IE DESIGN ASSIGNMENT

DESIGN OF EARTHQUAKE RESISATNT BUILDING

JEETU RANA (roll no 39)

HEMANTH KUMAR (roll no 36)

ABSTRACT

In this project work, an attempt has been made to plan and design a G+4 storied shopping complex building. This project work involves planning, analysis, designs, drawings and estimation of a typical multistoried building.

The salient features of the G+4 storied building are as given below the basement floor is 1.20m above the existing ground level. The shopping complex consists of G+4 floors with 3.60m ceiling height. The carpet area available in each floor is 1220sq.m.

This shopping complex having all facilities under one roof, designed with shops, Super market, Food court, Net point, Gym, Table tennis court, Coffee shop with ample car parking etc, with very good water supply and sanitary arrangements.

The planned five storey commercial building frame in modeled in STAAD Pro.Various load combinations are included in the frame analysis and the lateral loads are calculated by seismic coefficient method for the earthquake zone III with response reduction factor 3. The amount of concrete and steel required along with the total cost of the building is calculated.

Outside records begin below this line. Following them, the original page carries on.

-- pv_equiv track=rewrite | github.com/ajs/tools | puzzles/perlweeklychallenge/rare_num.py | rare_second_digits
-- ===== SOURCE A (Python) =====
-- def rare_second_digits(first, last):
--     """
--     Given the first and last digits, return tuples of all possible
--     second, second-from-last digits in a rare number
--     """
--
--     if first == 2 or (first == 8 and last == 8):
--         for n in range(10):
--             yield (n, n)
--     elif first == 4:
--         for a in range(0, 10):
--             for b in range((0 if a % 2 == 0 else 1), 10, 2):
--                 yield (a, b)
--     elif first == 6:
--         for a in range(0, 10):
--             for b in range((1 if a % 2 == 0 else 0), 10, 2):
--                 yield (a, b)
--     elif first == 8:
--         if last == 2 or last == 8:
--             for a in range(0, 10):
--                 yield (a, 9-a)
--         elif last == 3:
--             for a in range (0, 10):
--                 if a > 6:
--                     yield (a, a-7)
--                 else:
--                     yield (a, a+3)
--         elif last == 7:
--             for a in range(0, 10):
--                 if a > 1:
--                     yield (a, 11-a)
--                 else:
--                     yield (a, 1-a)
-- ===== SOURCE B (Python) =====
-- def rare_second_digits(first, last):
--     """Generate-and-filter: pick one predicate over (a, b), then scan the full 10x10 grid."""
--     if first == 2 or (first == 8 and last == 8):
--         pred = lambda a, b: a == b
--     elif first == 4:
--         pred = lambda a, b: (a - b) % 2 == 0
--     elif first == 6:
--         pred = lambda a, b: (a - b) % 2 == 1
--     elif first == 8 and last == 2:
--         pred = lambda a, b: a + b == 9
--     elif first == 8 and last == 3:
--         pred = lambda a, b: b == (a + 3) % 10
--     elif first == 8 and last == 7:
--         pred = lambda a, b: b == (1 - a) % 10
--     else:
--         pred = lambda a, b: False
--     for a in range(10):
--         for b in range(10):
--             if pred(a, b):
--                 yield (a, b)
-- ===== Notes on version B (the rewrite author's own statement) =====
-- stated objective: simpler
-- what changed: Replaced A's six hand-crafted per-branch loop constructions (custom range steps, off-by-one wraparound conditionals) by a uniform generate-and-filter: one boolean predicate is selected from first/last, then the full 10x10 grid is scanned and pairs satisfying the predicate are yielded; the modular forms (a+3)%10 and (1-a)%10 subsume A's explicit wraparound branches.
import Mathlib
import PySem

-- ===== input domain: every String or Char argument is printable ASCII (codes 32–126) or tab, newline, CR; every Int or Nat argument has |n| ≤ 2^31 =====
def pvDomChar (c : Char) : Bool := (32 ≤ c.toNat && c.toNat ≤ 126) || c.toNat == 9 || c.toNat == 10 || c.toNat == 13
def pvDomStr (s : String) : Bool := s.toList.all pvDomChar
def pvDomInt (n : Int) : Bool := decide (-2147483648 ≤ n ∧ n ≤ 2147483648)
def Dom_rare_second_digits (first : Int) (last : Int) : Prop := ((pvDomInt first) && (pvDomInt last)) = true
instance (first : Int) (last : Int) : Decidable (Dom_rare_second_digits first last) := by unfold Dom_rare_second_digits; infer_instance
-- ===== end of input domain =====

-- B replaces A's per-branch custom loops by selecting one predicate and filtering the full 10x10 grid (objective: simpler).

-- ===== PORT A =====
-- literal transliteration of A: each yield-loop becomes a map/foldl over the same range
def rare_second_digits (first : Int) (last : Int) : List (Int × Int) :=
  if first = 2 ∨ (first = 8 ∧ last = 8) then
    (PySem.List.pyRange 0 10 1).map (fun n => (n, n))
  else if first = 4 then
    (PySem.List.pyRange 0 10 1).foldl (fun acc a =>
      acc ++ ((PySem.List.pyRange (if PySem.Int.mod a 2 = 0 then 0 else 1) 10 2).map (fun b => (a, b)))) []
  else if first = 6 then
    (PySem.List.pyRange 0 10 1).foldl (fun acc a =>
      acc ++ ((PySem.List.pyRange (if PySem.Int.mod a 2 = 0 then 1 else 0) 10 2).map (fun b => (a, b)))) []
  else if first = 8 then
    if last = 2 ∨ last = 8 then
      (PySem.List.pyRange 0 10 1).map (fun a => (a, 9 - a))
    else if last = 3 then
      (PySem.List.pyRange 0 10 1).map (fun a => if a > 6 then (a, a - 7) else (a, a + 3))
    else if last = 7 then
      (PySem.List.pyRange 0 10 1).map (fun a => if a > 1 then (a, 11 - a) else (a, 1 - a))
    else []
  else []

-- ===== PORT B =====
-- literal transliteration of Source B: pick a predicate, then scan the full grid and keep matching pairs
def rare_second_digits_alt (first : Int) (last : Int) : List (Int × Int) :=
  let pred : Int → Int → Bool :=
    if first = 2 ∨ (first = 8 ∧ last = 8) then fun a b => a == b
    else if first = 4 then fun a b => PySem.Int.mod (a - b) 2 == 0
    else if first = 6 then fun a b => PySem.Int.mod (a - b) 2 == 1
    else if first = 8 ∧ last = 2 then fun a b => a + b == 9
    else if first = 8 ∧ last = 3 then fun a b => b == PySem.Int.mod (a + 3) 10
    else if first = 8 ∧ last = 7 then fun a b => b == PySem.Int.mod (1 - a) 10
    else fun _ _ => false
  (PySem.List.pyRange 0 10 1).foldl (fun acc a =>
    (PySem.List.pyRange 0 10 1).foldl (fun acc2 b =>
      if pred a b then acc2 ++ [(a, b)] else acc2) acc) []

-- ===== PRECONDITION & SPEC =====
def Spec_rare_second_digits (first : Int) (last : Int) (out : List (Int × Int)) : Prop := out = rare_second_digits_alt first last
instance (first : Int) (last : Int) (out : List (Int × Int)) : Decidable (Spec_rare_second_digits first last out) := by unfold Spec_rare_second_digits; infer_instance

-- ===== CLAIM (what is proved, stated in full; the proofs are below) =====
def Claim_equal_rare_second_digits : Prop := ∀ (first : Int) (last : Int), Dom_rare_second_digits first last → Spec_rare_second_digits first last (rare_second_digits first last)

-- ===== LEMMAS AND PROOFS =====

-- ===== VERDICT (by name: the statement is the Claim_ definition above) =====
theorem rare_second_digits_spec : Claim_equal_rare_second_digits := by
  intro first last _
  unfold Spec_rare_second_digits rare_second_digits rare_second_digits_alt
  by_cases h2 : first = 2
  · subst h2; simp; decide
  · by_cases h4 : first = 4
    · subst h4; simp; decide
    · by_cases h6 : first = 6
      · subst h6; simp; decide
      · by_cases h8 : first = 8
        · subst h8
          by_cases l8 : last = 8
          · subst l8; simp; decide
          · by_cases l2 : last = 2
            · subst l2; simp; decide
            · by_cases l3 : last = 3
              · subst l3; simp; decide
              · by_cases l7 : last = 7
                · subst l7; simp; decide
                · simp [l2, l3, l7, l8]
        · simp [h2, h4, h6, h8]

The structural design has been manually done. The estimate of the building is prepared on the basis of plinth area rate. Necessary structural drawings are enclosed at appropriate places.

INTRODUCTION

1.1. SCOPE & IMPORTANCE:

Shopping and Entertainment is an important for each and every one. But they have short of time, so they need a shopping complex under one roof to save the valuable time.

1.2. LOCATION:

We have decided to choose the site for the construction of shopping complex at Vadapalani in Chennai city.

The site accommodates the following special feature.

Ø Land is available in the centre of city.

Ø The site is located in main road.

Ø 24 hour transportation facilities available.

3.2. ANALYSIS:

3.2.1. MATERIAL:

Grade of reinforcement : Fe415

Grade of concrete : M25

Density of concrete : 2500Kg/m³

3.2.2. LOADING:

Dead load:

Partition wall and other external walls, floor finish etc., as per the provisions of IS: 875-1987(part I)

Superimposed load:

As per the provisions of IS: 875-1987(part II)

For Commercial Buildings (AL) = 4.00 KN/m²

Seismic load

Dead load + part of live load = DL+0.5LL

3.2.3. CODES:

Concrete design : IS: 456-2000

Steel design : IS: 800-1984

3.2.4. PARTIAL SAFETY FACTORS:

Load factors:

For dead load = 1.50

For live load = 1.50

The above partial safety factors are taken from IS: 456-2000

Material safety factor:

For reinforcement steel = 1.15

For concrete = 1.50

3.2.5. LOAD CALCULATION:

Dead load:

At any floor level except ground floor (per m width)

Load from slab = 0.15 x 23.5 = 3.525 KN/m²(assuming 150mm thickness)

Partitions (G.F) = 0.23 x 4.20 x 20 =19.32 KN/m

Partitions (F.F TO F.F) = 0.23 x 3.00 x 20 =13.80 KN/m

Partitions (Terrace floor) = 0.23 x 1.00 x 20 =4.60 KN/m

Floor finishes = 1.00 KN/m²

Floor finishes (Terrace floor) = 2.00 KN/m²

B) Live load

For Commercial Buildings = 4.00 KN/m²

C) Seismic load

Dead load + part of live load = DL+0.5LL

3.2.6. ANALYSIS ABOUT STAAD Pro:

4.2. LIMIT STATE METHOD:

Limit state of Design is a further improvement of ultimate load design in the limit state methods a structure is designed to with stand all loads like to act on it in the duration of its life span and also to satisfy the service requirements like deflection and limitation of crack width, limit means an acceptable limit, for the safety and serviceability requirements before anything can occur.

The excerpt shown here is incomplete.